Researchers are evaluating a new combined approach to treat reading disorders after stroke, focusing on improving language through exercise and targeted therapy. The study involves adults with chronic aphasia caused by left-hemisphere stroke, aiming to enhance cerebral blood flow and rebuild damaged brain networks related to reading. This randomized controlled trial intends to advance understanding of stroke recovery and improve functional outcomes for individuals with post-stroke reading deficits. Participants will receive 40 sessions, each lasting 2 hours daily, four to five times a week. One group will perform 20 minutes of moderate aerobic cycling exercise followed by 90 minutes of Phono-Motor Therapy (PMT), which targets sound units and syllables to improve reading skills. The comparison group will do light stretching exercises for 20 minutes before the same PMT session. Both groups begin with warm-up and cool-down periods and complete logs on their experiences.

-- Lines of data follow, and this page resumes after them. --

-- pv_equiv track=rewrite | github.com/VersionBear/project-aegis | utils.py | domain_matches
-- ===== SOURCE A (Python) =====
-- from typing import Iterable
--
-- def domain_matches(domain: str | None, known_domains: Iterable[str]) -> bool:
--     if not domain:
--         return False
--
--     lowered = domain.lower()
--     for candidate in known_domains:
--         if lowered == candidate or lowered.endswith(f".{candidate}"):
--             return True
--     return False
-- ===== SOURCE B (Python) =====
-- def domain_matches(domain, known_domains):
--     if not domain:
--         return False
--     known = set(known_domains)
--     lowered = domain.lower()
--     if lowered in known:
--         return True
--     for i, ch in enumerate(lowered):
--         if ch == '.' and lowered[i + 1:] in known:
--             return True
--     return False
-- ===== Notes on version B (the rewrite author's own statement) =====
-- stated objective: alternative
-- what changed: B builds a set of the known domains once and does one pass over the domain's characters, testing the exact string and each after-dot suffix by set membership, instead of scanning every candidate with an endswith test.
import Mathlib
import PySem

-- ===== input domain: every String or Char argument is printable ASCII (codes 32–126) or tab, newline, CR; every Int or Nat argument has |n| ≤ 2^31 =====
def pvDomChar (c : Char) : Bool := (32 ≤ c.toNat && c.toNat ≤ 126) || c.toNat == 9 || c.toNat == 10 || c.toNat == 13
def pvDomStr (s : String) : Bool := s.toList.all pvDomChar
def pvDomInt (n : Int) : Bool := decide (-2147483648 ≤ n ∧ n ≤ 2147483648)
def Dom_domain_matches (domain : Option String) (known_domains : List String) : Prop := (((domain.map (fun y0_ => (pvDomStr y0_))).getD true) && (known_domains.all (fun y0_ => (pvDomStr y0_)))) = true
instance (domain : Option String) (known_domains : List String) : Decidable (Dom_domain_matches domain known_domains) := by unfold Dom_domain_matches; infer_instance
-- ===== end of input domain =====

-- B changes the algorithm only (set of candidates + one pass over after-dot suffixes); same result as A.

-- ===== PORT A =====
-- A: guard on falsy domain, lower it, scan the candidates, match exact or '.'-suffix.
def domain_matches (domain : Option String) (known_domains : List String) : Bool :=
  match domain with
  | none => false
  | some d =>
    if d = "" then false
    else
      let lowered := PySem.Str.lower d
      known_domains.any (fun candidate =>
        lowered == candidate || PySem.Str.endswith lowered ("." ++ candidate))

-- ===== PORT B =====
-- B: guard on falsy domain, build the set once, test the exact string, then one pass
-- over the characters testing each after-dot suffix by set membership.
def domain_matches_alt (domain : Option String) (known_domains : List String) : Bool :=
  match domain with
  | none => false
  | some d =>
    if d = "" then false
    else
      let known : PySem.Set String := PySem.Set.ofList known_domains
      let lowered := PySem.Str.lower d
      if PySem.Set.contains known lowered then true
      else
        (PySem.List.enumerate lowered.toList).any (fun p =>
          p.2 == '.' &&
            PySem.Set.contains known
              (String.ofList (PySem.List.slice lowered.toList (some (p.1 + 1)) none)))

-- ===== PRECONDITION & SPEC =====
def Spec_domain_matches (domain : Option String) (known_domains : List String) (out : Bool) : Prop := out = domain_matches_alt domain known_domains
instance (domain : Option String) (known_domains : List String) (out : Bool) : Decidable (Spec_domain_matches domain known_domains out) := by unfold Spec_domain_matches; infer_instance

-- ===== CLAIM (what is proved, stated in full; the proofs are below) =====
def Claim_equal_domain_matches : Prop := ∀ (domain : Option String) (known_domains : List String), Dom_domain_matches domain known_domains → Spec_domain_matches domain known_domains (domain_matches domain known_domains)

-- ===== LEMMAS AND PROOFS =====

-- 'l ends with '.'::cs'  ↔  'cs is the part after some dot at position k'
theorem endswith_dot_iff (l cs : List Char) :
    PySem.Chars.endswith l ('.' :: cs) = true ↔
      ∃ k : Nat, ∃ h : k < l.length, l[k] = '.' ∧ l.drop (k + 1) = cs := by
  rw [PySem.Chars.endswith_iff]
  constructor
  · rintro ⟨t, ht⟩
    refine ⟨t.length, ?_, ?_, ?_⟩
    · subst ht; simp
    · subst ht; simp
    · subst ht
      rw [show t.length + 1 = t.length + 1 from rfl, ← List.drop_drop,
        List.drop_left, List.drop_one, List.tail_cons]
  · rintro ⟨k, h, hdot, hdrop⟩
    refine ⟨l.take k, ?_⟩
    have h1 : l.drop k = '.' :: cs := by
      rw [List.drop_eq_getElem_cons h, hdot, hdrop]
    calc l.take k ++ '.' :: cs = l.take k ++ l.drop k := by rw [h1]
      _ = l := List.take_append_drop k l

-- ===== VERDICT (by name: the statement is the Claim_ definition above) =====
theorem any_A_iff (l : List Char) (ks : List String) :
    (ks.any (fun c => String.ofList l == c || PySem.Str.endswith (String.ofList l) ("." ++ c))) = true ↔
      String.ofList l ∈ ks ∨ ∃ k : Nat, ∃ _ : k < l.length, l[k] = '.' ∧ String.ofList (l.drop (k + 1)) ∈ ks := by
  simp only [List.any_eq_true, Bool.or_eq_true, beq_iff_eq, PySem.Str.endswith_eq,
    String.toList_append, String.toList_ofList]
  constructor
  · rintro ⟨c, hc, h | h⟩
    · exact Or.inl (h ▸ hc)
    · have : ("." : String).toList ++ c.toList = '.' :: c.toList := rfl
      rw [this, endswith_dot_iff] at h
      obtain ⟨k, hk, hdot, hdrop⟩ := h
      exact Or.inr ⟨k, hk, hdot, by rw [hdrop, String.ofList_toList]; exact hc⟩
  · rintro (h | ⟨k, hk, hdot, hmem⟩)
    · exact ⟨String.ofList l, h, Or.inl rfl⟩
    · refine ⟨String.ofList (l.drop (k + 1)), hmem, Or.inr ?_⟩
      have : ("." : String).toList ++ (String.ofList (l.drop (k + 1))).toList = '.' :: (l.drop (k + 1)) := by
        simp
      rw [this, endswith_dot_iff]
      exact ⟨k, hk, hdot, rfl⟩

theorem any_B_iff (l : List Char) (ks : List String) :
    ((PySem.List.enumerate l).any (fun p =>
        p.2 == '.' && PySem.Set.contains (PySem.Set.ofList ks)
          (String.ofList (PySem.List.slice l (some (p.1 + 1)) none)))) = true ↔
      ∃ k : Nat, ∃ _ : k < l.length, l[k] = '.' ∧ String.ofList (l.drop (k + 1)) ∈ ks := by
  simp only [List.any_eq_true, Bool.and_eq_true, beq_iff_eq, PySem.Set.contains_iff,
    PySem.Set.mem_ofList, PySem.List.mem_enumerate_iff]
  constructor
  · rintro ⟨p, ⟨k, hk, rfl⟩, hdot, hmem⟩
    refine ⟨k, hk, hdot, ?_⟩
    have : ((0 : Int) + k) + 1 = ((k + 1 : Nat) : Int) := by push_cast; ring
    rwa [this, PySem.List.slice_from_natCast] at hmem
  · rintro ⟨k, hk, hdot, hmem⟩
    refine ⟨(0 + (k : Int), l[k]), ⟨k, hk, rfl⟩, hdot, ?_⟩
    have : ((0 : Int) + k) + 1 = ((k + 1 : Nat) : Int) := by push_cast; ring
    rwa [this, PySem.List.slice_from_natCast]

theorem main_eq (l : List Char) (ks : List String) :
    (ks.any (fun c => String.ofList l == c || PySem.Str.endswith (String.ofList l) ("." ++ c))) =
      (if PySem.Set.contains (PySem.Set.ofList ks) (String.ofList l) then true
       else (PySem.List.enumerate l).any (fun p =>
          p.2 == '.' && PySem.Set.contains (PySem.Set.ofList ks)
            (String.ofList (PySem.List.slice l (some (p.1 + 1)) none)))) := by
  by_cases hmem : String.ofList l ∈ ks
  · rw [if_pos (by rw [PySem.Set.contains_iff, PySem.Set.mem_ofList]; exact hmem)]
    exact (any_A_iff l ks).mpr (Or.inl hmem)
  · rw [if_neg (fun h => hmem ((PySem.Set.mem_ofList _ _).mp ((PySem.Set.contains_iff _ _).mp h)))]
    rw [Bool.eq_iff_iff, any_A_iff, any_B_iff]
    constructor
    · rintro (h | h)
      · exact absurd h hmem
      · exact h
    · exact Or.inr

theorem domain_matches_spec : Claim_equal_domain_matches := by
  intro domain ks _
  unfold Spec_domain_matches
  cases domain with
  | none => rfl
  | some d =>
    by_cases hd : d = ""
    · simp [domain_matches, domain_matches_alt, hd]
    · simp only [domain_matches, domain_matches_alt, if_neg hd]
      have hL : PySem.Str.lower d = String.ofList (PySem.Str.lower d).toList :=
        String.ofList_toList.symm
      rw [hL]
      simp only [String.toList_ofList]
      exact main_eq (PySem.Str.lower d).toList ks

Before, during, and after the treatment course, participants undergo behavioral testing and three MRI scans to measure brain activity and blood flow changes. Assessments include reading aloud, comprehension, and language batteries, conducted at baseline and within two weeks after treatment completion, approximately 10 weeks from the study start. The study also monitors participants' effort and safety throughout the intervention to evaluate the combined treatment's effectiveness and neurological impact.